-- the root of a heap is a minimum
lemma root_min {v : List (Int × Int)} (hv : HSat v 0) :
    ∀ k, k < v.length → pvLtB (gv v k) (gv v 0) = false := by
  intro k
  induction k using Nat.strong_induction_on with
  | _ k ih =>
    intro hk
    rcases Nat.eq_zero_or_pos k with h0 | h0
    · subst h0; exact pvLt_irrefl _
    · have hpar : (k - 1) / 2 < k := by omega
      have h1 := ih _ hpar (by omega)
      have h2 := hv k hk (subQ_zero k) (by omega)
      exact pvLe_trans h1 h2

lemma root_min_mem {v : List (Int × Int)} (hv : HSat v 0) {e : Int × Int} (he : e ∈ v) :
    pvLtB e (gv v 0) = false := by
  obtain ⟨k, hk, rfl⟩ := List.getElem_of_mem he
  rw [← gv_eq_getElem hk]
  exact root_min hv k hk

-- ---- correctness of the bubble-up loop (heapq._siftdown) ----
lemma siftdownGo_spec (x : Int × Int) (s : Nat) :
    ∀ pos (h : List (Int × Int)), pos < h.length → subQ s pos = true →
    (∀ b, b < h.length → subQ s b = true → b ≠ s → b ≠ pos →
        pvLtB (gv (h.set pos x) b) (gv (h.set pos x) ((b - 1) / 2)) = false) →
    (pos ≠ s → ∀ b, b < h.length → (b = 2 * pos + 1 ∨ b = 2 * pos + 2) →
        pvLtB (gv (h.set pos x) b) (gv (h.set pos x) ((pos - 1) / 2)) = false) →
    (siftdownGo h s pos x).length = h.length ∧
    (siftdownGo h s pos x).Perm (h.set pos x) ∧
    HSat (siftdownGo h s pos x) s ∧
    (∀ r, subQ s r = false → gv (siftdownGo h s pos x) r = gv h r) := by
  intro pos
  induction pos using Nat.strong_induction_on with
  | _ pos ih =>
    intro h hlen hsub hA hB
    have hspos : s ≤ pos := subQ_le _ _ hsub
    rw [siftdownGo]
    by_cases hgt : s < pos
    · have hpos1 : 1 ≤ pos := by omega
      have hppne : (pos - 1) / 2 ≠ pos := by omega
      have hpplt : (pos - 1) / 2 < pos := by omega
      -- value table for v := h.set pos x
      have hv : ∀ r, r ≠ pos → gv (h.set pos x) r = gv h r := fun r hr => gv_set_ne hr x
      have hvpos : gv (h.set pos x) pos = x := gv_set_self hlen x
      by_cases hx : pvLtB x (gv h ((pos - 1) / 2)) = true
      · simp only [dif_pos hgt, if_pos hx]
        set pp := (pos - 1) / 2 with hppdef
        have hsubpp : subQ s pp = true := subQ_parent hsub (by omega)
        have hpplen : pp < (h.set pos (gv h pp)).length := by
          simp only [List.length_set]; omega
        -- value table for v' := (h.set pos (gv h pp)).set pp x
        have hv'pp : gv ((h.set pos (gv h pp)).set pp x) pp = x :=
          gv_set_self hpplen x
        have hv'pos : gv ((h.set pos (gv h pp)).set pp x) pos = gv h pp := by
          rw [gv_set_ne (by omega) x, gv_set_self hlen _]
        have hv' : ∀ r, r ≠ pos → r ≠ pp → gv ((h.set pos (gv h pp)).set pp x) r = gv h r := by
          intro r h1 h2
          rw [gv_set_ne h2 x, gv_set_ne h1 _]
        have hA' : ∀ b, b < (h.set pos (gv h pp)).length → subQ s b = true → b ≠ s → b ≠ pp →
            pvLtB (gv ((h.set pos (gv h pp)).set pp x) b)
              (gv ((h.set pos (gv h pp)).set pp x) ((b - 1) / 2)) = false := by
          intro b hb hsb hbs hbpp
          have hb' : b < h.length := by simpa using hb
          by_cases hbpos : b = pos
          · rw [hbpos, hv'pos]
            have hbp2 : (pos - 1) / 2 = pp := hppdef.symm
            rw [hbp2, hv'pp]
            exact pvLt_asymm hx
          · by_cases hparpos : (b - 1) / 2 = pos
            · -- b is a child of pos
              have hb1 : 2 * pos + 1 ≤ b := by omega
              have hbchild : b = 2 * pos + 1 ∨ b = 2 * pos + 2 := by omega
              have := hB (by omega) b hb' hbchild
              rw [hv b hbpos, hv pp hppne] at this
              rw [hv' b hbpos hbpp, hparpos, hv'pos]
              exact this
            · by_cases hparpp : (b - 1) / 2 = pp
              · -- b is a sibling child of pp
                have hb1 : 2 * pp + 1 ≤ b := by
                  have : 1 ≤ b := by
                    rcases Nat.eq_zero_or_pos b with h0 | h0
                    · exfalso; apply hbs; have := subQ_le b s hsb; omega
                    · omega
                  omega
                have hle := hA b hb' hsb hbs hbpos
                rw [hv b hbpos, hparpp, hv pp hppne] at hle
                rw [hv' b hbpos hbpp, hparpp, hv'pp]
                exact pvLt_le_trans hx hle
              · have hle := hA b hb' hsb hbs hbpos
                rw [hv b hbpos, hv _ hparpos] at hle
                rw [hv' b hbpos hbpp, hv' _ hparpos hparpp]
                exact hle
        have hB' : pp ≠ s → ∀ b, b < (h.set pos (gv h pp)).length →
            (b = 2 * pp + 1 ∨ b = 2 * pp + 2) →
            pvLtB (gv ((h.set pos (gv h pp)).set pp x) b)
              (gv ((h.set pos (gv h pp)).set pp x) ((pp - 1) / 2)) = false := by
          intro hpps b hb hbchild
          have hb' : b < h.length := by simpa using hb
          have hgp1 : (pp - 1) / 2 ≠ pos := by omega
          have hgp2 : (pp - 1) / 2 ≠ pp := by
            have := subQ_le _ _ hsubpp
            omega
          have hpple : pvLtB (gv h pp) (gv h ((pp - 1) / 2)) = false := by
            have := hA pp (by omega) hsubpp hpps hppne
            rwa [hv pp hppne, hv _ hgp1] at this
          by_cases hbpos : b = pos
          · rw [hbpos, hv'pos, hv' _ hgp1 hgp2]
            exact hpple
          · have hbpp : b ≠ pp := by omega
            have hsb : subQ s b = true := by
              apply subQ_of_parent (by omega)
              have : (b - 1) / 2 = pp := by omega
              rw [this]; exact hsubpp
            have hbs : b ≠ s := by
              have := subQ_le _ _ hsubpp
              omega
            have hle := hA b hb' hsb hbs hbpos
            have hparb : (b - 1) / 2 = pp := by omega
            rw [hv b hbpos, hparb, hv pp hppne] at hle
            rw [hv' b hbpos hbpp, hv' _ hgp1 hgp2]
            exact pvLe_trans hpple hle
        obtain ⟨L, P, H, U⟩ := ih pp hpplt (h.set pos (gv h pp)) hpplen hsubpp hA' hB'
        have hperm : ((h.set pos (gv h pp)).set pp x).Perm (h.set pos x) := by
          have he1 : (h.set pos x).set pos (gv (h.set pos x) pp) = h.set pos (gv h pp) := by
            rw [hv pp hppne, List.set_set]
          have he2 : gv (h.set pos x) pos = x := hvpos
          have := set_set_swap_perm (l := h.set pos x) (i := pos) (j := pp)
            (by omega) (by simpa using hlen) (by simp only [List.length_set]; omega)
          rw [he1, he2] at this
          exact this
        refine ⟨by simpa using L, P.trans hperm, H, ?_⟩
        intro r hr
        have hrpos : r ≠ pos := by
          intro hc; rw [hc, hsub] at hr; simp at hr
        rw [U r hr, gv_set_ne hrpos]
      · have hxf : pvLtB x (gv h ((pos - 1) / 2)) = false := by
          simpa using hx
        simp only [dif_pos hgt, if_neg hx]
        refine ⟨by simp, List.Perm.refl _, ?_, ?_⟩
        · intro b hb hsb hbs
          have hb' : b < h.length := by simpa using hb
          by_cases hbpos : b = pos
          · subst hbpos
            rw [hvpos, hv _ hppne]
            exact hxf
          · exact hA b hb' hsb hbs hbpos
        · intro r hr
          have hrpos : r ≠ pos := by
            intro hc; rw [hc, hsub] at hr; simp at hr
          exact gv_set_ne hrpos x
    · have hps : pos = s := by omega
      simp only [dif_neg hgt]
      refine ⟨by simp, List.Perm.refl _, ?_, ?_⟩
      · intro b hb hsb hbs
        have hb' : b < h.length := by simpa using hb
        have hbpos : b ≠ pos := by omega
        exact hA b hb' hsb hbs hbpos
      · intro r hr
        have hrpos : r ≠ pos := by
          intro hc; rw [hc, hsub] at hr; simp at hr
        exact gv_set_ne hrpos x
□ □ □
What you will do »
Write out exactly the lines from the start of the material through the line with "-- value table for v := h.set pos x". No other output is expected.

Response to the task »
-- the root of a heap is a minimum
lemma root_min {v : List (Int × Int)} (hv : HSat v 0) :
    ∀ k, k < v.length → pvLtB (gv v k) (gv v 0) = false := by
  intro k
  induction k using Nat.strong_induction_on with
  | _ k ih =>
    intro hk
    rcases Nat.eq_zero_or_pos k with h0 | h0
    · subst h0; exact pvLt_irrefl _
    · have hpar : (k - 1) / 2 < k := by omega
      have h1 := ih _ hpar (by omega)
      have h2 := hv k hk (subQ_zero k) (by omega)
      exact pvLe_trans h1 h2

lemma root_min_mem {v : List (Int × Int)} (hv : HSat v 0) {e : Int × Int} (he : e ∈ v) :
    pvLtB e (gv v 0) = false := by
  obtain ⟨k, hk, rfl⟩ := List.getElem_of_mem he
  rw [← gv_eq_getElem hk]
  exact root_min hv k hk

-- ---- correctness of the bubble-up loop (heapq._siftdown) ----
lemma siftdownGo_spec (x : Int × Int) (s : Nat) :
    ∀ pos (h : List (Int × Int)), pos < h.length → subQ s pos = true →
    (∀ b, b < h.length → subQ s b = true → b ≠ s → b ≠ pos →
        pvLtB (gv (h.set pos x) b) (gv (h.set pos x) ((b - 1) / 2)) = false) →
    (pos ≠ s → ∀ b, b < h.length → (b = 2 * pos + 1 ∨ b = 2 * pos + 2) →
        pvLtB (gv (h.set pos x) b) (gv (h.set pos x) ((pos - 1) / 2)) = false) →
    (siftdownGo h s pos x).length = h.length ∧
    (siftdownGo h s pos x).Perm (h.set pos x) ∧
    HSat (siftdownGo h s pos x) s ∧
    (∀ r, subQ s r = false → gv (siftdownGo h s pos x) r = gv h r) := by
  intro pos
  induction pos using Nat.strong_induction_on with
  | _ pos ih =>
    intro h hlen hsub hA hB
    have hspos : s ≤ pos := subQ_le _ _ hsub
    rw [siftdownGo]
    by_cases hgt : s < pos
    · have hpos1 : 1 ≤ pos := by omega
      have hppne : (pos - 1) / 2 ≠ pos := by omega
      have hpplt : (pos - 1) / 2 < pos := by omega
      -- value table for v := h.set pos x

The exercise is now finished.